The International Agency for Research on Cancer has also classified cooking fumes as "probably carcinogenic". Now researchers from the Norwegian University of Science and Technology in Trondheim have compared gas and electric cooking methods, and found that gas produces higher levels of the cancer-causing fumes.
They measured the fumes produced when frying 17 pieces of steak for 15 minutes each in conditions typical of Western restaurants, using margarine or two different brands of soya oil. The results showed more naphthalene – a banned substance contained in traditional mothballs – and mutagenic aldehydes were produced when cooking with gas. Higher levels of ultrafine particles, which penetrate deeper into the lung, were also produced on the gas hob than on the electric one.
The authors, whose study is published in the journal Occupational and Environmental Medicine, point out that the levels of the chemicals and particulates found in their study were below accepted occupational safety thresholds. But they add that cooking fumes contain other harmful components for which there is no safety threshold, as yet, and which appear to be higher with gas cooking. "Exposure to cooking fumes should be reduced as much as possible," they say.
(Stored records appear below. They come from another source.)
-- A's indexed pair condition over r equals the structural pairMem
lemma index_pairMem (g x : Int) (r : List Int) :
    (∃ i : Int, (0 ≤ i ∧ i < (r.length : Int) - 1) ∧
        PySem.List.pyGetD r (i + 1) 0 - PySem.List.pyGetD r i 0 ≤ g ∧
        (x = PySem.List.pyGetD r i 0 ∨ x = PySem.List.pyGetD r (i + 1) 0)) ↔
      pairMem g x r := by
  induction r with
  | nil =>
    simp only [pairMem, iff_false]
    rintro ⟨i, ⟨h0, h1⟩, _⟩; simp at h1; omega
  | cons a t ih =>
    cases t with
    | nil =>
      simp only [pairMem, iff_false]
      rintro ⟨i, ⟨h0, h1⟩, _⟩; simp at h1; omega
    | cons b t' =>
      have e0 : PySem.List.pyGetD (a :: b :: t') 0 0 = a := PySem.List.pyGetD_zero_cons a (b :: t') 0
      have e1 : PySem.List.pyGetD (a :: b :: t') (0 + 1) 0 = b := by
        rw [show (0 : Int) + 1 = ((1 : Nat) : Int) by norm_num, PySem.List.pyGetD_natCast]
        rfl
      have eshift : ∀ k : Nat, PySem.List.pyGetD (a :: b :: t') ((k : Int) + 1) 0 =
          PySem.List.pyGetD (b :: t') (k : Int) 0 := by
        intro k
        rw [show (k : Int) + 1 = (((k + 1 : Nat)) : Int) by push_cast; ring,
          PySem.List.pyGetD_natCast, PySem.List.pyGetD_natCast]
        simp
      rw [pairMem, ← ih]
      constructor
      · rintro ⟨i, ⟨h0, h1⟩, hg, hx⟩
        by_cases hiz : i = 0
        · subst hiz
          rw [e0, e1] at hg hx
          exact Or.inl ⟨by omega, hx⟩
        · obtain ⟨k, rfl⟩ : ∃ k : Nat, i = (k : Int) + 1 := ⟨(i - 1).toNat, by omega⟩
          right
          refine ⟨(k : Int), ⟨by positivity, by simp at h1 ⊢; omega⟩, ?_⟩
          have e2 := eshift (k + 1)
          rw [show (((k + 1 : Nat)) : Int) + 1 = (k : Int) + 1 + 1 by push_cast; ring,
            show (((k + 1 : Nat)) : Int) = (k : Int) + 1 by push_cast; ring] at e2
          rw [e2, eshift k] at hg hx
          exact ⟨hg, hx⟩
      · rintro (⟨hg, hx⟩ | ⟨i, ⟨h0, h1⟩, hg, hx⟩)
        · refine ⟨0, ⟨le_refl _, by simp⟩, ?_⟩
          rw [e0, e1]
          exact ⟨by omega, hx⟩
        · obtain ⟨k, rfl⟩ : ∃ k : Nat, i = (k : Int) := ⟨i.toNat, by omega⟩
          refine ⟨(k : Int) + 1, ⟨by positivity, by simp at h1 ⊢; omega⟩, ?_⟩
          have e2 := eshift (k + 1)
          rw [show (((k + 1 : Nat)) : Int) + 1 = (k : Int) + 1 + 1 by push_cast; ring,
            show (((k + 1 : Nat)) : Int) = (k : Int) + 1 by push_cast; ring] at e2
          rw [e2, eshift k]
          exact ⟨hg, hx⟩

lemma core_equiv (r : List Int) (g : Int) :
    PySem.List.sorted (PySem.Set.ofList
      ((PySem.List.pyRange 0 ((r.length : Int) - 1) 1).foldl
        (fun acc i =>
          if PySem.List.pyGetD r (i + 1) 0 - PySem.List.pyGetD r i 0 ≤ g then
            (acc ++ [PySem.List.pyGetD r i 0]) ++ [PySem.List.pyGetD r (i + 1) 0]
          else acc) [])) (fun x => x) false =
    PySem.List.sorted
      (if 1 < (r.foldl (stepB g) (PySem.Set.empty, [])).2.length then
        (r.foldl (stepB g) (PySem.Set.empty, [])).2.foldl PySem.Set.add
          (r.foldl (stepB g) (PySem.Set.empty, [])).1
      else (r.foldl (stepB g) (PySem.Set.empty, [])).1) (fun x => x) false := by
  apply PySem.List.sorted_eq_sorted_of_perm _ _ _ (fun _ _ h => h)
  rw [List.perm_ext_iff_of_nodup (PySem.Set.nodup_ofList _)
    (nodup_finish_foldl g r PySem.Set.empty [] (by simp [PySem.Set.empty]))]
  intro x
  rw [PySem.Set.mem_ofList,
    mem_foldl_append_pairs (fun i => PySem.List.pyGetD r (i + 1) 0 - PySem.List.pyGetD r i 0 ≤ g)
      (fun i => PySem.List.pyGetD r i 0) (fun i => PySem.List.pyGetD r (i + 1) 0)]
  simp only [List.not_mem_nil, false_or, PySem.List.mem_pyRange_one]
  rw [index_pairMem g x r]
  cases r with
  | nil => simp [pairMem, PySem.Set.empty]
  | cons a t =>
    have hstep0 : stepB g (PySem.Set.empty, ([] : List Int)) a = (PySem.Set.empty, [a]) := by
      unfold stepB; simp
    simp only [List.foldl_cons, hstep0]
    rw [mem_finish_foldl g x t PySem.Set.empty [a] (by simp) (by trivial)]
    simp [PySem.Set.empty]

-- ===== VERDICT =====
theorem remove_lines_with_large_gap_right_spec : Claim_equal_remove_lines_with_large_gap_right := by
  intro vertical_lines gap_threshold _
  unfold Spec_remove_lines_with_large_gap_right
  unfold remove_lines_with_large_gap_right remove_lines_with_large_gap_right_alt
  exact core_equiv (PySem.List.slice vertical_lines (some (-6)) none) gap_threshold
Cooking fumes are thought to cause lung cancer, as well as cancers of the bladder and cervix. Previous research has found that cancer levels are higher among chefs who did not have fume extractors in their kitchens than among those who did.
Although smoking is the main cause of lung cancer in most countries, in Taiwan only 10 per cent of women with lung cancer smoke. By comparison, 86 per cent of Taiwanese men with lung cancer smoke. Researchers suggest that it is exposure to cooking fumes that accounts for the high rates of lung cancer in women, despite their low smoking rates. A study by researchers from the Institute of Medicine at Kaohsiung University in Taiwan published in the American Journal of Epidemiology in 2000 found that the longer women spent cooking food the higher the risk of lung cancer. Those who cooked on a daily basis had the highest risk. Women who waited until the oil was very hot before cooking the food increased their risk compared with those who cooked at a lower temperature.